= Shrink-fitting =

Form of fastening

Shrink-fitting is a technique in which an interference fit is achieved by a relative size change after assembly. This is usually achieved by heating or cooling one component before assembly and allowing it to return to the ambient temperature after assembly, employing the phenomenon of thermal expansion to make a joint. For example, the thermal expansion of a piece of a metallic drainpipe allows a builder to fit the cooler piece to it. As the adjoined pieces reach the same temperature, the joint becomes strained and stronger.

Other examples are the fitting of a wrought iron tyre around the rim of a wooden cart wheel by a wheelwright, or of a steel tyre to the wheel of a railway engine or rolling stock. In both cases the tyre will be heated and expands to slightly greater than the wheel's diameter, and is fitted around it. After cooling, the tyre contracts, binding tightly in place. The bombard Mons Meg was assembled from longitudinal staves of iron held in place by shrink-fitted iron hoops.
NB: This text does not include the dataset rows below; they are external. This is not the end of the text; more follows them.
-- pv_equiv track=rewrite | github.com/t0r1n88/Lachesis | mental_state/dopok_leon_osin.py | calc_value_oo
-- ===== SOURCE A (Python) =====
-- def calc_value_oo(row):
--     """
--     Функция для подсчета значения
--     :return: число
--     """
--     lst_pr = [1,4,5,6,10,14,16,21]
--     lst_neg = [4,10]
--     value_forward = 0  # результат
--     for idx, value in enumerate(row,1):
--         if idx in lst_pr:
--             if idx not in lst_neg:
--                 value_forward += value
--             else:
--                 if value == 1:
--                     value_forward += 4
--                 elif value == 2:
--                     value_forward += 3
--                 elif value == 3:
--                     value_forward += 2
--                 else:
--                     value_forward += 1
--
--
--     return value_forward
-- ===== SOURCE B (Python) =====
-- def calc_value_oo(row):
--     n = len(row)
--     total = 0
--     for i in (1, 5, 6, 14, 16, 21):
--         if i <= n:
--             total += row[i - 1]
--     for i in (4, 10):
--         if i <= n:
--             total += {1: 4, 2: 3, 3: 2}.get(row[i - 1], 1)
--     return total
-- ===== Notes on version B (the rewrite author's own statement) =====
-- stated objective: simpler
-- what changed: Instead of enumerating the whole row and testing each 1-based index for membership in the scored-position lists, B iterates directly over the two fixed position tuples, bounds-checking each and indexing into the row, with the negative positions mapped through a small dict.
import Mathlib
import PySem

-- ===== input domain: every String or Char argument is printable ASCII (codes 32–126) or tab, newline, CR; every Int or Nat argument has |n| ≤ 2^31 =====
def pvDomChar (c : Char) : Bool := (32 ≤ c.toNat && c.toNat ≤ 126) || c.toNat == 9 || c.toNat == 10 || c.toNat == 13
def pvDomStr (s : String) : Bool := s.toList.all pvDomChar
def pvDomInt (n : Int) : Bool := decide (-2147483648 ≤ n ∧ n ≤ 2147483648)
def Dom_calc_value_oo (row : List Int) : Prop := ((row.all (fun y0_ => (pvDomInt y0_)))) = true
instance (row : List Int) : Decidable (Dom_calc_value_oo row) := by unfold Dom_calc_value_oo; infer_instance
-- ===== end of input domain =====

-- B iterates over the two fixed scored-position lists with bounds checks (a dict lookup for the
-- negative positions) instead of enumerating the whole row and testing membership; objective: simpler.

-- ===== PORT A =====
-- one step of A's loop 'for idx, value in enumerate(row, 1): …' (p = (idx, value))
def pvStepA (value_forward : Int) (p : Int × Int) : Int :=
  if p.1 ∈ ([1, 4, 5, 6, 10, 14, 16, 21] : List Int) then
    if p.1 ∉ ([4, 10] : List Int) then value_forward + p.2
    else
      if p.2 = 1 then value_forward + 4
      else if p.2 = 2 then value_forward + 3
      else if p.2 = 3 then value_forward + 2
      else value_forward + 1
  else value_forward

def calc_value_oo (row : List Int) : Int :=
  (PySem.List.enumerate row 1).foldl pvStepA 0

-- ===== PORT B =====
def calc_value_oo_alt (row : List Int) : Int :=
  let n : Int := PySem.List.len row
  let total := ([1, 5, 6, 14, 16, 21] : List Int).foldl
    (fun total i => if i ≤ n then total + PySem.List.pyGetD row (i - 1) 0 else total) 0
  ([4, 10] : List Int).foldl
    (fun total i => if i ≤ n then
        total + (PySem.Dict.ofList [((1 : Int), (4 : Int)), (2, 3), (3, 2)]).getD
                  (PySem.List.pyGetD row (i - 1) 0) 1
      else total) total

-- ===== PRECONDITION & SPEC =====
def Spec_calc_value_oo (row : List Int) (out : Int) : Prop := out = calc_value_oo_alt row
instance (row : List Int) (out : Int) : Decidable (Spec_calc_value_oo row out) := by unfold Spec_calc_value_oo; infer_instance

-- ===== CLAIM (what is proved, stated in full; the proofs are below) =====
def Claim_equal_calc_value_oo : Prop := ∀ (row : List Int), Dom_calc_value_oo row → Spec_calc_value_oo row (calc_value_oo row)

-- ===== LEMMAS AND PROOFS =====

-- weight contributed by value v at scored 1-based position k
def pvM (k v : Int) : Int :=
  if k = 4 ∨ k = 10 then (if v = 1 then 4 else if v = 2 then 3 else if v = 3 then 2 else 1) else v

-- contribution of absolute position k when the loop, starting at index idx, runs over tail t
def pvTerm (k idx : Int) (t : List Int) : Int :=
  if idx ≤ k ∧ k - idx < (t.length : Int) then pvM k (t.getD (k - idx).toNat 0) else 0

-- total contribution of the eight scored positions, loop starting at idx
def pvG (idx : Int) (t : List Int) : Int :=
  pvTerm 1 idx t + pvTerm 4 idx t + pvTerm 5 idx t + pvTerm 6 idx t +
  pvTerm 10 idx t + pvTerm 14 idx t + pvTerm 16 idx t + pvTerm 21 idx t

theorem pvTerm_nil (k idx : Int) : pvTerm k idx [] = 0 := by
  unfold pvTerm
  rw [if_neg (by rintro ⟨h1, h2⟩; simp at h2; omega)]

theorem pvTerm_cons (k idx v : Int) (t : List Int) :
    pvTerm k idx (v :: t) = (if k = idx then pvM k v else 0) + pvTerm k (idx + 1) t := by
  unfold pvTerm
  simp only [List.length_cons]
  split_ifs <;> try omega
  · subst_vars; simp
  · have he : (k - idx).toNat = (k - (idx + 1)).toNat + 1 := by omega
    rw [he, List.getD_cons_succ]; ring

theorem pvStepA_eq (acc idx v : Int) :
    pvStepA acc (idx, v) =
      acc + ((if (1 : Int) = idx then pvM 1 v else 0) + (if (4 : Int) = idx then pvM 4 v else 0) +
             (if (5 : Int) = idx then pvM 5 v else 0) + (if (6 : Int) = idx then pvM 6 v else 0) +
             (if (10 : Int) = idx then pvM 10 v else 0) + (if (14 : Int) = idx then pvM 14 v else 0) +
             (if (16 : Int) = idx then pvM 16 v else 0) + (if (21 : Int) = idx then pvM 21 v else 0)) := by
  by_cases h1 : idx = 1
  · subst h1; simp [pvStepA, pvM]
  · by_cases h4 : idx = 4
    · subst h4; simp [pvStepA, pvM]; split_ifs <;> ring
    · by_cases h5 : idx = 5
      · subst h5; simp [pvStepA, pvM]
      · by_cases h6 : idx = 6
        · subst h6; simp [pvStepA, pvM]
        · by_cases h10 : idx = 10
          · subst h10; simp [pvStepA, pvM]; split_ifs <;> ring
          · by_cases h14 : idx = 14
            · subst h14; simp [pvStepA, pvM]
            · by_cases h16 : idx = 16
              · subst h16; simp [pvStepA, pvM]
              · by_cases h21 : idx = 21
                · subst h21; simp [pvStepA, pvM]
                · simp [pvStepA, h1, h4, h5, h6, h10, h14, h16, h21,
                        Ne.symm h1, Ne.symm h4, Ne.symm h5, Ne.symm h6,
                        Ne.symm h10, Ne.symm h14, Ne.symm h16, Ne.symm h21]

theorem pvFoldA (t : List Int) : ∀ (idx acc : Int),
    (PySem.List.enumerate t idx).foldl pvStepA acc = acc + pvG idx t := by
  induction t with
  | nil => intro idx acc; simp [PySem.List.enumerate_nil, pvG, pvTerm_nil]
  | cons v t ih =>
    intro idx acc
    rw [PySem.List.enumerate_cons, List.foldl_cons, ih]
    unfold pvG
    rw [pvStepA_eq]
    rw [pvTerm_cons 1, pvTerm_cons 4, pvTerm_cons 5, pvTerm_cons 6,
        pvTerm_cons 10, pvTerm_cons 14, pvTerm_cons 16, pvTerm_cons 21]
    ring

-- at start index 1, the contribution of position k is a bounds-guarded list access
theorem pvTerm_one (k : Int) (hk : 1 ≤ k) (row : List Int) :
    pvTerm k 1 row = if k ≤ (row.length : Int) then pvM k (row.getD (k - 1).toNat 0) else 0 := by
  unfold pvTerm
  by_cases h : k ≤ (row.length : Int)
  · rw [if_pos ⟨hk, by omega⟩, if_pos h]
  · rw [if_neg (by omega), if_neg h]

theorem pvDictGetD (v : Int) :
    (PySem.Dict.ofList [((1 : Int), (4 : Int)), (2, 3), (3, 2)]).getD v 1 = pvM 4 v := by
  by_cases h1 : v = 1
  · subst h1; decide
  · by_cases h2 : v = 2
    · subst h2; decide
    · by_cases h3 : v = 3
      · subst h3; decide
      · have e1 : ((1 : Int) == v) = false := by simp; omega
        have e2 : ((2 : Int) == v) = false := by simp; omega
        have e3 : ((3 : Int) == v) = false := by simp; omega
        simp [PySem.Dict.ofList, PySem.Dict.update, PySem.Dict.insert, PySem.Dict.empty,
              PySem.Dict.getD, PySem.Dict.get?, List.find?, e1, e2, e3, pvM, h1, h2, h3]

theorem pvGetD_shift (row : List Int) (k : Int) (hk : 1 ≤ k) :
    PySem.List.pyGetD row (k - 1) 0 = row.getD (k - 1).toNat 0 := by
  by_cases h : k - 1 < (row.length : Int)
  · rw [PySem.List.pyGetD_eq_getElem row 0 (by omega) (by exact_mod_cast h)]
    rw [List.getD_eq_getElem?_getD, List.getElem?_eq_getElem (by omega)]
    simp
  · have hn : PySem.List.pyGet? row (k - 1) = none := by
      rw [PySem.List.pyGet?_eq_none_iff]
      unfold PySem.Raise.InRange
      simp; omega
    rw [PySem.List.pyGetD_of_none _ _ _ hn]
    rw [List.getD_eq_getElem?_getD, List.getElem?_eq_none_iff.mpr (by omega)]
    rfl

theorem pvM_fwd1 (v : Int) : pvM 1 v = v := by norm_num [pvM]
theorem pvM_fwd5 (v : Int) : pvM 5 v = v := by norm_num [pvM]
theorem pvM_fwd6 (v : Int) : pvM 6 v = v := by norm_num [pvM]
theorem pvM_fwd14 (v : Int) : pvM 14 v = v := by norm_num [pvM]
theorem pvM_fwd16 (v : Int) : pvM 16 v = v := by norm_num [pvM]
theorem pvM_fwd21 (v : Int) : pvM 21 v = v := by norm_num [pvM]
theorem pvM_ten (v : Int) : pvM 10 v = pvM 4 v := by norm_num [pvM]

-- a bounds-guarded accumulating fold equals the starting value plus a sum of guarded terms
theorem pvFoldB (n : Int) (f : Int → Int) (l : List Int) : ∀ (a : Int),
    l.foldl (fun t i => if i ≤ n then t + f i else t) a
      = a + (l.map (fun i => if i ≤ n then f i else 0)).sum := by
  induction l with
  | nil => intro a; simp
  | cons x xs ih =>
    intro a
    simp only [List.foldl_cons, List.map_cons, List.sum_cons]
    by_cases h : x ≤ n
    · rw [if_pos h, if_pos h, ih]; ring
    · rw [if_neg h, if_neg h, ih]; ring

-- ===== VERDICT (by name: the statement is the Claim_ definition above) =====
set_option maxHeartbeats 1000000 in
theorem calc_value_oo_spec : Claim_equal_calc_value_oo := by
  intro row _
  unfold Spec_calc_value_oo calc_value_oo calc_value_oo_alt
  rw [pvFoldA]
  simp only []
  rw [pvFoldB, pvFoldB]
  simp only [PySem.List.len_eq, List.map_cons, List.map_nil, List.sum_cons, List.sum_nil]
  unfold pvG
  rw [pvTerm_one 1 (by omega), pvTerm_one 4 (by omega), pvTerm_one 5 (by omega),
      pvTerm_one 6 (by omega), pvTerm_one 10 (by omega), pvTerm_one 14 (by omega),
      pvTerm_one 16 (by omega), pvTerm_one 21 (by omega)]
  simp only [pvM_fwd1, pvM_fwd5, pvM_fwd6, pvM_fwd14, pvM_fwd16, pvM_fwd21, pvM_ten,
      pvDictGetD, pvGetD_shift row 1 (by omega), pvGetD_shift row 4 (by omega),
      pvGetD_shift row 5 (by omega), pvGetD_shift row 6 (by omega),
      pvGetD_shift row 10 (by omega), pvGetD_shift row 14 (by omega),
      pvGetD_shift row 16 (by omega), pvGetD_shift row 21 (by omega)]
  ring
-- B's fixpoint loop: rescan, remove all current degree≤1 cells, repeat until nothing changes
def pvLoopB (remaining : PySem.Set (Int × Int)) : PySem.Set (Int × Int) :=
  let toRemove := PySem.Set.ofList (remaining.filter (fun c => decide (pvDeg remaining c ≤ 1)))
  if h : toRemove = [] then remaining
  else pvLoopB (PySem.Set.diff remaining toRemove)
termination_by remaining.length
decreasing_by
  refine pvLoopB_dec ?_ h
  intro x hx
  rw [PySem.Set.mem_ofList] at hx
  simp at hx
  exact hx.1

def non_dead_end_cells_py_alt (blocked : List (Int × Int)) : List (Int × Int) :=
  pvLoopB (PySem.Set.ofList (pvOpenCells blocked))

-- ===== PRECONDITION & SPEC =====
def Spec_non_dead_end_cells_py (blocked : List (Int × Int)) (out : List (Int × Int)) : Prop := out = non_dead_end_cells_py_alt blocked
instance (blocked : List (Int × Int)) (out : List (Int × Int)) : Decidable (Spec_non_dead_end_cells_py blocked out) := by unfold Spec_non_dead_end_cells_py; infer_instance

-- ===== CLAIM (what is proved, stated in full; the proofs are below) =====
def Claim_equal_non_dead_end_cells_py : Prop := ∀ (blocked : List (Int × Int)), Dom_non_dead_end_cells_py blocked → Spec_non_dead_end_cells_py blocked (non_dead_end_cells_py blocked)

-- ===== LEMMAS AND PROOFS =====

-- number of the four grid neighbours of c satisfying P
def pvNdeg (P : Int × Int → Bool) (c : Int × Int) : Nat :=
  pvDeltas.countP (fun d => P (c.1 + d.1, c.2 + d.2))

-- membership predicate of the set difference O \ removed
def pvRem (O removed : List (Int × Int)) : (Int × Int) → Bool :=
  fun c => decide (c ∈ O) && !(removed.contains c)

theorem pvDeg_eq (S : List (Int × Int)) (c : Int × Int) :
    pvDeg S c = (pvNdeg (fun y => decide (y ∈ S)) c : Int) := by
  unfold pvDeg pvNdeg
  rw [← PySem.List.sum_map_ite_one_zero (fun d => decide ((c.1 + d.1, c.2 + d.2) ∈ S)) pvDeltas]
  simp

theorem pvNdeg_mono {P Q : Int × Int → Bool} (h : ∀ y, P y = true → Q y = true)
    (c : Int × Int) : pvNdeg P c ≤ pvNdeg Q c :=
  List.countP_mono_left (fun d _ hp => h _ hp)

theorem pvNdeg_congr {P Q : Int × Int → Bool} (h : ∀ y, P y = Q y) (c : Int × Int) :
    pvNdeg P c = pvNdeg Q c :=
  List.countP_congr (fun d _ => by rw [h])

-- the four-neighbour relation is symmetric
theorem pvNbr_symm (c x : Int × Int) :
    (∃ d ∈ pvDeltas, (c.1 + d.1, c.2 + d.2) = x) ↔ (∃ d ∈ pvDeltas, (x.1 + d.1, x.2 + d.2) = c) := by
  obtain ⟨c1, c2⟩ := c; obtain ⟨x1, x2⟩ := x
  constructor <;> rintro ⟨d, hd, he⟩ <;>
    simp only [pvDeltas, List.mem_cons, List.not_mem_nil, or_false] at hd <;>
    rcases hd with rfl | rfl | rfl | rfl <;>
    simp only [Prod.mk.injEq] at he <;>
    obtain ⟨he1, he2⟩ := he <;>
    first
    | exact ⟨(0,-1), by simp [pvDeltas], by simp only [Prod.mk.injEq]; omega⟩
    | exact ⟨(0,1), by simp [pvDeltas], by simp only [Prod.mk.injEq]; omega⟩
    | exact ⟨(-1,0), by simp [pvDeltas], by simp only [Prod.mk.injEq]; omega⟩
    | exact ⟨(1,0), by simp [pvDeltas], by simp only [Prod.mk.injEq]; omega⟩

-- removing one element from the counted predicate decrements the count at most once
theorem pvCountP_sub_one (x cell : Int × Int) (P : Int × Int → Bool) :
    ∀ (l : List (Int × Int)),
    (l.map (fun d => (x.1 + d.1, x.2 + d.2))).Nodup →
    (l.countP (fun d => P (x.1 + d.1, x.2 + d.2) && !((x.1 + d.1, x.2 + d.2) == cell)) : Int)
      = (l.countP (fun d => P (x.1 + d.1, x.2 + d.2)) : Int)
        - (if P cell = true ∧ (∃ d ∈ l, (x.1 + d.1, x.2 + d.2) = cell) then 1 else 0) := by
  intro l
  induction l with
  | nil => simp
  | cons d t ih =>
    intro hnd
    simp only [List.map_cons, List.nodup_cons] at hnd
    obtain ⟨hd, ht⟩ := hnd
    by_cases hc : (x.1 + d.1, x.2 + d.2) = cell
    · have htail : ¬ ∃ d' ∈ t, (x.1 + d'.1, x.2 + d'.2) = cell := by
        rintro ⟨d', hd', he⟩
        exact hd ((List.mem_map).mpr ⟨d', hd', by rw [he, hc]⟩)
      have hcongr : t.countP (fun d => P (x.1 + d.1, x.2 + d.2) && !((x.1 + d.1, x.2 + d.2) == cell))
          = t.countP (fun d => P (x.1 + d.1, x.2 + d.2)) := by
        apply List.countP_congr
        intro d' hd'
        have : ¬ ((x.1 + d'.1, x.2 + d'.2) = cell) := fun he => htail ⟨d', hd', he⟩
        simp [this]
      rw [List.countP_cons, List.countP_cons, hcongr]
      by_cases hP : P cell = true
      · simp [hc, hP, htail]
      · simp [hc, hP]
    · have := ih ht
      rw [List.countP_cons, List.countP_cons]
      push_cast
      rw [this]
      have hex : (∃ d' ∈ d :: t, (x.1 + d'.1, x.2 + d'.2) = cell) ↔ (∃ d' ∈ t, (x.1 + d'.1, x.2 + d'.2) = cell) := by
        constructor
        · rintro ⟨d', hd', he⟩
          rcases List.mem_cons.mp hd' with rfl | h
          · exact absurd he hc
          · exact ⟨d', h, he⟩
        · rintro ⟨d', hd', he⟩; exact ⟨d', List.mem_cons_of_mem _ hd', he⟩
      simp only [hex]
      clear this ih
      by_cases hP : P (x.1 + d.1, x.2 + d.2) = true <;> simp [hc, hP] <;> split_ifs <;> omega

-- loop invariant of A's while loop
def pvInvA (O queue : List (Int × Int)) (head : Nat) (removed : List (Int × Int))
    (degrees : PySem.Dict (Int × Int) Int) : Prop :=
  removed.Nodup ∧ (∀ c ∈ removed, c ∈ O) ∧ (∀ c ∈ queue, c ∈ O) ∧
  (∀ x, degrees.contains x = true ↔ x ∈ O) ∧
  (∀ x ∈ O, x ∉ removed → degrees.getD x 0 = (pvNdeg (pvRem O removed) x : Int)) ∧
  (∀ x ∈ O, x ∉ removed → degrees.getD x 0 ≤ 1 → x ∈ queue.drop head) ∧
  (∀ c ∈ queue, degrees.getD c 0 ≤ 1)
A common method used in industry is the use of induction shrink fitting which refers to the use of induction heating technology to pre-heat metal components between 150˚C and 300˚C thereby causing them to expand and allow for the insertion or removal of another component. Other methods of shrink-fitting include compression shrink fitting, which uses a cryogen such as liquid nitrogen to cool the insert, and shape memory coupling, which is achieved by means of a phase transition.